Lab 2.B: Kernel Regularized Least Squares

Machine Learning Day

Lab 2.B: Kernel Regularized Least Squares (KRLS)

This lab is about Regularized Least Squares through the kernel formulation and the use of nonlinear kernels.

Code/data

Getting Started

Get the code, unzip and add the directory to MATLAB path (or set it as current/working directory).
Work your way through the examples below, by following the instructions.

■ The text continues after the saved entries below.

-- pv_equiv track=rewrite | github.com/agulaya24/BaseLayer | src/baselayer/author_layers.py | cap_by_category
-- ===== SOURCE A (Python) =====
-- MAX_FACTS_PER_CATEGORY = 15  # Prevents any single topic from dominating retrieval
--
-- def cap_by_category(facts, max_per_category=MAX_FACTS_PER_CATEGORY):
--     """Cap facts per category to ensure topic diversity in retrieval.
--
--     Within each category, facts retain their original sort order (commitment_depth
--     then recurrence). This prevents high-recurrence domains (e.g., trading) from
--     crowding out lower-recurrence but identity-significant topics (e.g., hobbies).
--     """
--     by_cat = {}
--     for f in facts:
--         cat = f.get("category") or "unknown"
--         if cat not in by_cat:
--             by_cat[cat] = []
--         by_cat[cat].append(f)
--
--     capped = []
--     for cat, cat_facts in by_cat.items():
--         capped.extend(cat_facts[:max_per_category])
--
--     return capped
-- ===== SOURCE B (Python) =====
-- MAX_FACTS_PER_CATEGORY = 15
--
--
-- def cap_by_category(facts, max_per_category=MAX_FACTS_PER_CATEGORY):
--     """Distinct categories in first-appearance order, then per-category filter scans."""
--     cats = set()  # insertion-ordered via the companion list below
--     order = []
--     for f in facts:
--         c = f.get("category") or "unknown"
--         if c not in cats:
--             cats.add(c)
--             order.append(c)
--     out = []
--     for c in order:
--         out.extend([f for f in facts if (f.get("category") or "unknown") == c][:max_per_category])
--     return out
-- ===== Notes on version B (the rewrite author's own statement) =====
-- stated objective: idiomatic
-- what changed: Replaces A's single group-into-dict-then-cap pass by a distinct-categories pass followed by one filtering scan of the whole fact list per category (nested traversal), keeping A's exact key expression ('or "unknown"') and slice semantics.
import Mathlib
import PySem

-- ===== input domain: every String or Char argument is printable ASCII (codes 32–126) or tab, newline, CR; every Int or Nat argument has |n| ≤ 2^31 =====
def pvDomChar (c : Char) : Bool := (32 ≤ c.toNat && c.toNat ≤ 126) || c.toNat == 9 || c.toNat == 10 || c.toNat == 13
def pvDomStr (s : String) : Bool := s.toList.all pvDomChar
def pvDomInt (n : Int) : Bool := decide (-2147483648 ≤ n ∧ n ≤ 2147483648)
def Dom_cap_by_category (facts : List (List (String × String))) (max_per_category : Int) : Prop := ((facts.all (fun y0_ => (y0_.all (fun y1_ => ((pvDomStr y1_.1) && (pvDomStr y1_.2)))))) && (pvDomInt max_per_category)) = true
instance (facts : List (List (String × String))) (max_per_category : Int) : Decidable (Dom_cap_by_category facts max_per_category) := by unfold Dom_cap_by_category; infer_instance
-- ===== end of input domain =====

-- B is an idiomatic restructuring (distinct-categories pass + one filtering scan per
-- category) of A's group-into-dict-then-cap pass; same return value, no speed claim.

-- ===== PORT A =====
-- f.get("category") or "unknown"   (shared key expression, used verbatim by both Pythons)
def pvCat (f : List (String × String)) : String :=
  match (PySem.Dict.mk f).get? "category" with
  | some s => if s == "" then "unknown" else s
  | none => "unknown"

def cap_by_category (facts : List (List (String × String))) (max_per_category : Int) : List (List (String × String)) :=
  -- by_cat = {}; for f in facts: cat = …; if cat not in by_cat: by_cat[cat] = []; by_cat[cat].append(f)
  let by_cat : PySem.Dict String (List (List (String × String))) :=
    facts.foldl (fun d f =>
      let cat := pvCat f
      let d' := if d.contains cat then d else d.insert cat []
      d'.modify cat [] (fun l => l ++ [f])) PySem.Dict.empty
  -- capped = []; for cat, cat_facts in by_cat.items(): capped.extend(cat_facts[:max_per_category])
  by_cat.items.foldl (fun capped p => capped ++ PySem.List.slice p.2 none (some max_per_category)) []

-- ===== PORT B =====
def cap_by_category_alt (facts : List (List (String × String))) (max_per_category : Int) : List (List (String × String)) :=
  -- distinct categories in first-appearance order (set + ordered list in Source B = PySem.Set)
  let order : PySem.Set String := facts.foldl (fun s f => PySem.Set.add s (pvCat f)) PySem.Set.empty
  -- for c in order: out.extend([f for f in facts if (…) == c][:max_per_category])
  order.foldl (fun out c =>
    out ++ PySem.List.slice (facts.filter (fun f => pvCat f == c)) none (some max_per_category)) []

-- ===== PRECONDITION & SPEC =====
def Spec_cap_by_category (facts : List (List (String × String))) (max_per_category : Int) (out : List (List (String × String))) : Prop := out = cap_by_category_alt facts max_per_category
instance (facts : List (List (String × String))) (max_per_category : Int) (out : List (List (String × String))) : Decidable (Spec_cap_by_category facts max_per_category out) := by unfold Spec_cap_by_category; infer_instance

-- ===== CLAIM (what is proved, stated in full; the proofs are below) =====
def Claim_equal_cap_by_category : Prop := ∀ (facts : List (List (String × String))) (max_per_category : Int), Dom_cap_by_category facts max_per_category → Spec_cap_by_category facts max_per_category (cap_by_category facts max_per_category)

-- ===== LEMMAS AND PROOFS =====

-- A's "if absent insert [] then append" step is the plain modify step.
theorem stepA_eq (d : PySem.Dict String (List (List (String × String)))) (f : List (String × String)) :
    (let cat := pvCat f
     let d' := if d.contains cat then d else d.insert cat []
     d'.modify cat [] (fun l => l ++ [f])) =
    d.modify (pvCat f) [] (fun l => l ++ [f]) := by
  by_cases h : d.contains (pvCat f) = true
  · simp only [h, if_true]
  · rw [Bool.not_eq_true] at h
    simp only [h, Bool.false_eq_true, if_false]
    have h' : (d.items.any fun p => p.1 == pvCat f) = false := h
    have hmem : ∀ p ∈ d.items, ¬ (p.1 = pvCat f) := by
      rw [List.any_eq_false] at h'
      intro p hp hpc
      exact absurd hpc (by simpa using h' p hp)
    have hmap : ∀ (v : String × List (List (String × String))),
        List.map (fun p => if p.1 = pvCat f then v else p) d.items = d.items := by
      intro v
      conv_rhs => rw [← List.map_id d.items]
      exact List.map_congr_left (fun p hp => by rw [if_neg (hmem p hp)]; rfl)
    apply PySem.Dict.ext
    simp [PySem.Dict.modify, PySem.Dict.insert, PySem.Dict.contains, PySem.Dict.getD,
      PySem.Dict.get?, h', List.any_append, hmap]
    have hf : List.find? (fun p => p.1 == pvCat f) d.items = none := by
      rw [List.find?_eq_none]
      intro p hp
      simpa using hmem p hp
    simp [hf]

-- A's grouping fold, rewritten as the canonical pair-keyed modify loop.
theorem dictA_eq (facts : List (List (String × String))) :
    facts.foldl (fun d f =>
      let cat := pvCat f
      let d' := if d.contains cat then d else d.insert cat []
      d'.modify cat [] (fun l => l ++ [f])) PySem.Dict.empty =
    (facts.map (fun f => (pvCat f, f))).foldl
      (fun d p => d.modify p.1 [] (fun l => l ++ [p.2])) PySem.Dict.empty := by
  rw [List.foldl_map]
  congr 1
  funext d f
  exact stepA_eq d f

-- ===== VERDICT (by name: the statement is the Claim_ definition above) =====
-- (pv_main is the proof's workhorse)
theorem pv_main (facts : List (List (String × String))) (m : Int) :
    cap_by_category facts m = cap_by_category_alt facts m := by
  simp only [cap_by_category, cap_by_category_alt]
  rw [dictA_eq]
  set D := (facts.map (fun f => (pvCat f, f))).foldl
      (fun d p => d.modify p.1 [] (fun l => l ++ [p.2])) PySem.Dict.empty with hD
  have hnd : D.keys.Nodup := by
    rw [hD]
    exact PySem.Dict.nodup_keys_foldl_modify_key _ Prod.fst _ _ _ (by simp [PySem.Dict.keys_empty])
  have hkeys : D.keys = PySem.Set.ofList (facts.map pvCat) := by
    rw [hD, PySem.Dict.keys_foldl_modify_key]
    simp [PySem.Set.update_nil_left, List.map_map, Function.comp_def]
  have hval : ∀ c, D.getD c [] = facts.filter (fun f => pvCat f == c) := by
    intro c
    rw [hD, PySem.Dict.getD_foldl_modify_append]
    simp [List.filter_map, List.map_map, Function.comp_def]
  rw [PySem.Dict.items_eq_map_keys D hnd []]
  rw [PySem.List.foldl_append_eq_flatMap, List.flatMap_map]
  rw [← PySem.Set.update_map_eq_foldl_add, PySem.Set.update_empty]
  rw [PySem.List.foldl_append_eq_flatMap]
  rw [hkeys]
  simp only [List.nil_append]
  congr 1
  funext c
  rw [hval]

theorem cap_by_category_spec : Claim_equal_cap_by_category := by
  intro facts m _
  exact pv_main facts m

1. Kernel Regularized Least Squares

Load the "two moons" dataset (found in data directory) by typing load('moons_dataset.mat') and visualize the training and the test set with the scatter function like you did for the datasets from MixGauss.
Complete the code of the functions regularizedKernLSTrain and regularizedKernLSTest to perform kernel-based RLS. Study and use the KernelMatrix function for computing linear, gaussian and polynomial kernels
Use a linear kernel (kernel='linear') and check the resulting separating function on the training set (use separatingFKernRLS).
Use a Gaussian kernel (kernel='gaussian') and try a range of kernel and regularization parameters (e.g., sigma in [0.001, 10], lambda in [0, 10]). Check how the separating function changes with respect to the parameters.
(Optional)Repeat 1.4 by adding noise (flipping a percentage of labels usingflipLabels with p equal to {0.05, 0.1}. How does the separating function and errors on the test set change with respect to lambda and why?

2. Parameter Selection

Select the suitable lambda using HoldoutCVKernRLS and the indicative values
intSigma = 0.5;
intLambda = exp(-20:5);
nrip = 51;
Plot the validation, train and (optionally) test error with lambda on a logarithmic x-axis scale (use semilogx(intLambda, validation_mean_error) or set(gca, 'xscale', 'log') with regular plot(...)). Repeat the experiment by adding noise with p = {0.05, 0.1}. How is the plot of the errors with respect to lambda and why? (Optional): A rule of thumb for choosing a single 'reasonable' sigma is to compute the average distance between close points in the training set. See if you can apply this rule using concepts from kNN (see the provided function autosigma). Given a fixed sigma (e.g. the one from autosigma), how can you choose a reasonable interval intLambda to search for "good" lambdas?
Repeat 2.1 and 2.2, this time selecting a suitable sigma:
intSigma = exp(-10:4);
intLambda = 0.00001;
nrip = 51;
Check the effects of overfitting and oversmoothing by selecting, instead, a small or a larger sigma (e.g., sigma=0.05 or sigma=10). How can you choose a reasonable interval intSigma to search for "good" sigmas?
Select the best lambda and sigma simultaneously and plot the separating function for the KRLS solution obtained using those values (use separatingFKernRLS). Use the above grids for the sigma and lambda ranges and a smaller number of repetitions (e.g nrip = 11). Note: Train and validation errors are now surfaces over the lambda and sigma grids. For plotting them you can use MATLAB functions surf or mesh. Compare the differences in values (and curves) for noise with p equal to {0.05, 0.1}.

3. (Optional)

Repeat Part 1 with the polynomial kernel (kernel = 'polynomial') and with parameters lambda in the interval [10, 0] and deg, the exponent of the polynomial kernel, in {10,9,...,1}.
Repeat Part 2.4 using a polynomial kernel and a suitable range of parameters (exponent of the polynomial and regularization). Compare the classification error with Part 2.3 and think about the role of the optimal exponent for the polynomial kernel.
Analyze the eigenvalues of the Gram matrix for the polynomial kernel (e.g. use the eig function) for different values of deg (plot them by using semilogy). What happens as deg increases (e.g. deg = 1,2,...,10)? Why?
Repeat Part 2, with less training points (e.g. 70, 50, 30, 20) chosen randomly and 5% of flipped labels. How do the parameters vary with respect to the number of points?